I have a dataframe with two columns (age, date) indicating the age of a person and the current date. I want to approximate the date of birth from that data. I thought to fit a linear model and find the interception with the, but it does not work out of the box. Pandas does not support the ols()
function anymore.
import pandas as pd
import seaborn as sns
from pandas import Timestamp
age = [30, 31, 31, 32, 32, 32, 32, 32, 32, 32, 33, 33, 33, 34, 34]
date = [Timestamp('2001-02-10 00:01:00'),
Timestamp('2001-11-12 00:01:00'),
Timestamp('2002-02-27 00:01:00'),
Timestamp('2002-07-05 00:01:00'),
Timestamp('2002-07-20 00:01:00'),
Timestamp('2002-08-15 00:01:00'),
Timestamp('2002-09-08 00:01:00'),
Timestamp('2002-10-15 00:01:00'),
Timestamp('2002-12-21 00:01:00'),
Timestamp('2003-04-04 00:01:00'),
Timestamp('2003-07-29 00:01:00'),
Timestamp('2003-08-11 00:01:00'),
Timestamp('2004-02-28 00:01:00'),
Timestamp('2005-01-11 00:01:00'),
Timestamp('2005-01-12 00:01:00')]
df = pd.DataFrame({'age': age, 'date': date})
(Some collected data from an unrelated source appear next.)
-- pv_equiv track=rewrite | github.com/dawngerpony/algorithms | python/katas/hired_practice_assessment.py | solution
-- ===== SOURCE A (Python) =====
-- def solution(arr):
--     """ The solution. """
--     if len(arr) == 0:
--         return ""
--     left_sum = right_sum = 0
--     arr = [i if i != -1 else 0 for i in arr]
--     del arr[0]
--     jump = 1
--     while len(arr) > 0:
--         left_sum += sum(arr[0:jump])
--         right_sum += sum(arr[jump:jump+jump])
--         del arr[0:jump+jump]
--         jump *= 2
--     if left_sum > right_sum:
--         return "Left"
--     if right_sum > left_sum:
--         return "Right"
--     if left_sum == right_sum:
--         return ""
-- ===== SOURCE B (Python) =====
-- def solution(arr):
--     """ Single left-to-right pass: a side/remaining/size state machine replaces
--     A's chunk-slicing and list deletion. """
--     if not arr:
--         return ""
--     left = right = 0
--     side_left, rem, size = True, 1, 1
--     for v in arr[1:]:
--         if v == -1:
--             v = 0
--         if side_left:
--             left += v
--         else:
--             right += v
--         rem -= 1
--         if rem == 0:
--             if side_left:
--                 side_left, rem = False, size
--             else:
--                 size *= 2
--                 side_left, rem = True, size
--     if left > right:
--         return "Left"
--     if right > left:
--         return "Right"
--     return ""
-- ===== Notes on version B (the rewrite author's own statement) =====
-- stated objective: alternative
-- what changed: Replaces A's preprocessing pass plus doubling-chunk loop that repeatedly slices and deletes list prefixes with a single left-to-right pass driven by a side/remaining/chunk-size state machine, with no list copies or deletions.
import Mathlib
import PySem

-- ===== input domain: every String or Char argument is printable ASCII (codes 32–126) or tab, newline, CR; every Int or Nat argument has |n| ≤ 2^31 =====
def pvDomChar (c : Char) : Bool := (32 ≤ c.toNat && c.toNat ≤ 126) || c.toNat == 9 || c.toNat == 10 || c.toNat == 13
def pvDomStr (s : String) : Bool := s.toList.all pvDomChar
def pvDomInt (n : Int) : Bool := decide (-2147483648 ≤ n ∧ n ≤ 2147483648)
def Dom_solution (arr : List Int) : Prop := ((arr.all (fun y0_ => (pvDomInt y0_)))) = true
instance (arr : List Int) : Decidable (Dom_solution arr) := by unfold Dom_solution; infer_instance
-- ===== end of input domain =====

-- B replaces A's slice-and-delete doubling-chunk loop by a single left-to-right pass
-- with a side/remaining/size state machine (objective: alternative).


-- ===== PORT A =====
-- the while-loop: state (arr, jump, left_sum, right_sum); jump is always ≥ 1,
-- represented as j+1 so that the recursion on the shrinking list terminates.
-- arr[0:jump] = take jump, arr[jump:jump+jump] = take jump ∘ drop jump,
-- del arr[0:jump+jump] = drop (jump+jump): exact for these nonnegative bounds.
def solLoopA (a : List Int) (j : Nat) (l r : Int) : Int × Int :=
  if a = [] then (l, r)
  else solLoopA (a.drop ((j+1)+(j+1))) (2*j+1)
        (l + (a.take (j+1)).sum) (r + ((a.drop (j+1)).take (j+1)).sum)
termination_by a.length
decreasing_by
  simp only [List.length_drop]
  rename_i h
  have : a.length ≠ 0 := by simpa [List.length_eq_zero_iff] using h
  omega

def solution (arr : List Int) : String :=
  if arr.length = 0 then ""
  else
    let arr1 := arr.map (fun i => if i ≠ -1 then i else 0)
    let arr2 := arr1.drop 1          -- del arr[0]
    let lr := solLoopA arr2 0 0 0    -- jump = 1
    if lr.1 > lr.2 then "Left"
    else if lr.2 > lr.1 then "Right"
    else ""                          -- left_sum == right_sum here

-- ===== PORT B =====
-- loop body of Source B: state (left, right, side_left, rem, size)
def solStepB (st : Int × Int × Bool × Nat × Nat) (v : Int) : Int × Int × Bool × Nat × Nat :=
  let (l, r, sideLeft, rem, size) := st
  let v := if v = -1 then 0 else v
  let (l, r) := if sideLeft then (l + v, r) else (l, r + v)
  let rem := rem - 1
  if rem = 0 then
    if sideLeft then (l, r, false, size, size)
    else (l, r, true, 2*size, 2*size)
  else (l, r, sideLeft, rem, size)

def solution_alt (arr : List Int) : String :=
  match arr with
  | [] => ""
  | _ :: rest =>
    let st := rest.foldl solStepB (0, 0, true, 1, 1)
    let l := st.1
    let r := st.2.1
    if l > r then "Left"
    else if r > l then "Right"
    else ""

-- ===== PRECONDITION & SPEC =====
def Spec_solution (arr : List Int) (out : String) : Prop := out = solution_alt arr
instance (arr : List Int) (out : String) : Decidable (Spec_solution arr out) := by unfold Spec_solution; infer_instance

-- ===== CLAIM (what is proved, stated in full; the proofs are below) =====
def Claim_equal_solution : Prop := ∀ (arr : List Int), Dom_solution arr → Spec_solution arr (solution arr)

-- ===== LEMMAS AND PROOFS =====

def solF (i : Int) : Int := if i ≠ -1 then i else 0

def solSumF (a : List Int) : Int := (a.map solF).sum

-- running B's step over a whole list while the remaining count covers it
-- only ever adds to the current side's accumulator
theorem solStep_partial_left : ∀ (a : List Int) (m sz : Nat) (l r : Int),
    a.length ≤ m + 1 →
    ((a.foldl solStepB (l, r, true, m+1, sz)).1 = l + solSumF a ∧
     (a.foldl solStepB (l, r, true, m+1, sz)).2.1 = r) := by
  intro a
  induction a with
  | nil => intro m sz l r _; simp [solSumF]
  | cons v t ih =>
    intro m sz l r h
    simp only [List.length_cons] at h
    match m with
    | 0 =>
      have ht : t = [] := by
        have : t.length = 0 := by omega
        simpa [List.length_eq_zero_iff] using this
      subst ht
      by_cases hv : v = -1 <;> simp [solStepB, solF, solSumF, hv]
    | m' + 1 =>
      have hstep : solStepB (l, r, true, m'+1+1, sz) v
          = (l + solF v, r, true, m'+1, sz) := by
        by_cases hv : v = -1 <;> simp [solStepB, solF, hv]
      have := ih m' sz (l + solF v) r (by omega)
      simp only [List.foldl_cons, hstep]
      refine ⟨?_, this.2⟩
      rw [this.1]; simp [solSumF]; ring

theorem solStep_partial_right : ∀ (a : List Int) (m sz : Nat) (l r : Int),
    a.length ≤ m + 1 →
    ((a.foldl solStepB (l, r, false, m+1, sz)).1 = l ∧
     (a.foldl solStepB (l, r, false, m+1, sz)).2.1 = r + solSumF a) := by
  intro a
  induction a with
  | nil => intro m sz l r _; simp [solSumF]
  | cons v t ih =>
    intro m sz l r h
    simp only [List.length_cons] at h
    match m with
    | 0 =>
      have ht : t = [] := by
        have : t.length = 0 := by omega
        simpa [List.length_eq_zero_iff] using this
      subst ht
      by_cases hv : v = -1 <;> simp [solStepB, solF, solSumF, hv]
    | m' + 1 =>
      have hstep : solStepB (l, r, false, m'+1+1, sz) v
          = (l, r + solF v, false, m'+1, sz) := by
        by_cases hv : v = -1 <;> simp [solStepB, solF, hv]
      have := ih m' sz l (r + solF v) (by omega)
      simp only [List.foldl_cons, hstep]
      refine ⟨this.1, ?_⟩
      rw [this.2]; simp [solSumF]; ring

theorem solStep_full_left : ∀ (m : Nat) (a : List Int) (sz : Nat) (l r : Int),
    m + 1 ≤ a.length →
    a.foldl solStepB (l, r, true, m+1, sz)
      = (a.drop (m+1)).foldl solStepB (l + solSumF (a.take (m+1)), r, false, sz, sz) := by
  intro m
  induction m with
  | zero =>
    intro a sz l r h
    match a with
    | [] => simp at h
    | v :: t =>
      simp only [List.foldl_cons, List.drop_succ_cons, List.drop_zero, List.take_succ_cons,
        List.take_zero]
      have : solStepB (l, r, true, 1, sz) v = (l + solF v, r, false, sz, sz) := by
        by_cases hv : v = -1 <;> simp [solStepB, solF, hv]
      rw [this]; simp [solSumF]
  | succ m ih =>
    intro a sz l r h
    match a with
    | [] => simp at h
    | v :: t =>
      simp only [List.length_cons] at h
      have hstep : solStepB (l, r, true, m+1+1, sz) v = (l + solF v, r, true, m+1, sz) := by
        by_cases hv : v = -1 <;> simp [solStepB, solF, hv]
      simp only [List.foldl_cons, hstep, List.drop_succ_cons, List.take_succ_cons]
      rw [ih t sz (l + solF v) r (by omega)]
      congr 1
      simp [solSumF]; ring

-- completing a right run of length m+1 switches back to the left with doubled size
theorem solStep_full_right : ∀ (m : Nat) (a : List Int) (sz : Nat) (l r : Int),
    m + 1 ≤ a.length →
    a.foldl solStepB (l, r, false, m+1, sz)
      = (a.drop (m+1)).foldl solStepB (l, r + solSumF (a.take (m+1)), true, 2*sz, 2*sz) := by
  intro m
  induction m with
  | zero =>
    intro a sz l r h
    match a with
    | [] => simp at h
    | v :: t =>
      simp only [List.foldl_cons, List.drop_succ_cons, List.drop_zero, List.take_succ_cons,
        List.take_zero]
      have : solStepB (l, r, false, 1, sz) v = (l, r + solF v, true, 2*sz, 2*sz) := by
        by_cases hv : v = -1 <;> simp [solStepB, solF, hv]
      rw [this]; simp [solSumF]
  | succ m ih =>
    intro a sz l r h
    match a with
    | [] => simp at h
    | v :: t =>
      simp only [List.length_cons] at h
      have hstep : solStepB (l, r, false, m+1+1, sz) v = (l, r + solF v, false, m+1, sz) := by
        by_cases hv : v = -1 <;> simp [solStepB, solF, hv]
      simp only [List.foldl_cons, hstep, List.drop_succ_cons, List.take_succ_cons]
      rw [ih t sz l (r + solF v) (by omega)]
      congr 1
      simp [solSumF]; ring

theorem solSumF_take_drop (a : List Int) (n : Nat) :
    ((a.map solF).drop n).take n = ((a.drop n).take n).map solF := by
  simp [List.map_take, List.map_drop]

-- the central invariant: A's loop over the mapped list equals B's fold at a fresh
-- left chunk of size j+1
theorem solLoop_eq_aux : ∀ (n : Nat) (a : List Int), a.length ≤ n → ∀ (j : Nat) (l r : Int),
    solLoopA (a.map solF) j l r
      = ((a.foldl solStepB (l, r, true, j+1, j+1)).1,
         (a.foldl solStepB (l, r, true, j+1, j+1)).2.1) := by
  intro n
  induction n with
  | zero =>
    intro a hn j l r
    have : a = [] := by simpa [List.length_eq_zero_iff] using Nat.le_zero.mp hn
    subst this; simp [solLoopA]
  | succ n ih =>
    intro a hn j l r
    by_cases ha : a = []
    · subst ha; simp [solLoopA]
    · rw [solLoopA]
      simp only [List.map_eq_nil_iff, if_neg ha]
      have htakemap : ∀ n, ((a.map solF).take n).sum = solSumF (a.take n) := by
        intro n; simp [solSumF, List.map_take]
      have hsum2 : (((a.map solF).drop (j+1)).take (j+1)).sum
          = solSumF ((a.drop (j+1)).take (j+1)) := by
        rw [solSumF_take_drop]; rfl
      rw [htakemap, hsum2]
      by_cases h1 : a.length ≤ j + 1
      · -- everything fits in the first (left) chunk
        have hd : (a.map solF).drop ((j+1)+(j+1)) = [] := by
          simp [List.drop_eq_nil_iff]; omega
        have hd2 : (a.drop (j+1)).take (j+1) = [] := by
          simp [List.take_eq_nil_iff, List.drop_eq_nil_iff]; omega
        rw [hd, hd2, solLoopA]
        have hp := solStep_partial_left a j (j+1) l r h1
        have hta : a.take (j+1) = a := List.take_of_length_le h1
        simp [hp.1, hp.2, hta, solSumF]
      · push_neg at h1
        have hfl := solStep_full_left j a (j+1) l r (by omega)
        by_cases h2 : a.length ≤ (j+1)+(j+1)
        · -- run ends inside the right chunk
          have hd : (a.map solF).drop ((j+1)+(j+1)) = [] := by
            simp [List.drop_eq_nil_iff]; omega
          rw [hd, solLoopA, hfl]
          have hlen : (a.drop (j+1)).length ≤ j + 1 := by
            simp [List.length_drop]; omega
          have hp := solStep_partial_right (a.drop (j+1)) j (j+1)
            (l + solSumF (a.take (j+1))) r hlen
          have htr : (a.drop (j+1)).take (j+1) = a.drop (j+1) := List.take_of_length_le hlen
          simp [hp.1, hp.2, htr]
        · -- both chunks complete; recurse with doubled jump
          push_neg at h2
          rw [hfl, solStep_full_right j (a.drop (j+1)) (j+1)
            (l + solSumF (a.take (j+1))) r (by simp [List.length_drop]; omega)]
          have hdd : (a.drop (j+1)).drop (j+1) = a.drop ((j+1)+(j+1)) := by
            simp [List.drop_drop]
          have hmd : (a.map solF).drop ((j+1)+(j+1)) = (a.drop ((j+1)+(j+1))).map solF := by
            simp [List.map_drop]
          have h2j : (2*j+1)+1 = (j+1)+(j+1) := by ring
          rw [hdd, hmd, ih (a.drop ((j+1)+(j+1))) (by simp [List.length_drop]; omega)
            (2*j+1) (l + solSumF (a.take (j+1)))
            (r + solSumF ((a.drop (j+1)).take (j+1))), h2j]
          simp [two_mul]

theorem solLoop_eq (a : List Int) (j : Nat) (l r : Int) :
    solLoopA (a.map solF) j l r
      = ((a.foldl solStepB (l, r, true, j+1, j+1)).1,
         (a.foldl solStepB (l, r, true, j+1, j+1)).2.1) :=
  solLoop_eq_aux a.length a le_rfl j l r

-- ===== VERDICT (by name: the statement is the Claim_ definition above) =====
theorem solution_spec : Claim_equal_solution := by
  intro arr _
  unfold Spec_solution solution solution_alt
  match arr with
  | [] => rfl
  | x :: rest =>
    simp only [List.length_cons, List.map_cons, List.drop_succ_cons, List.drop_zero]
    rw [if_neg (by omega)]
    rw [show (fun i : Int => if i ≠ -1 then i else 0) = solF from rfl]
    simp only [solLoop_eq rest 0 0 0]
sns.regplot(df.age, df.date)
Throws an error:
TypeError: reduction operation 'mean' not allowed for this dtype
What is the best way to transform the data to something that can be fitted and transform it back to dates and estimate confidence intervals? Is there any package that can handle pandas.Timestamps out of the box? E.g. scikit-learn?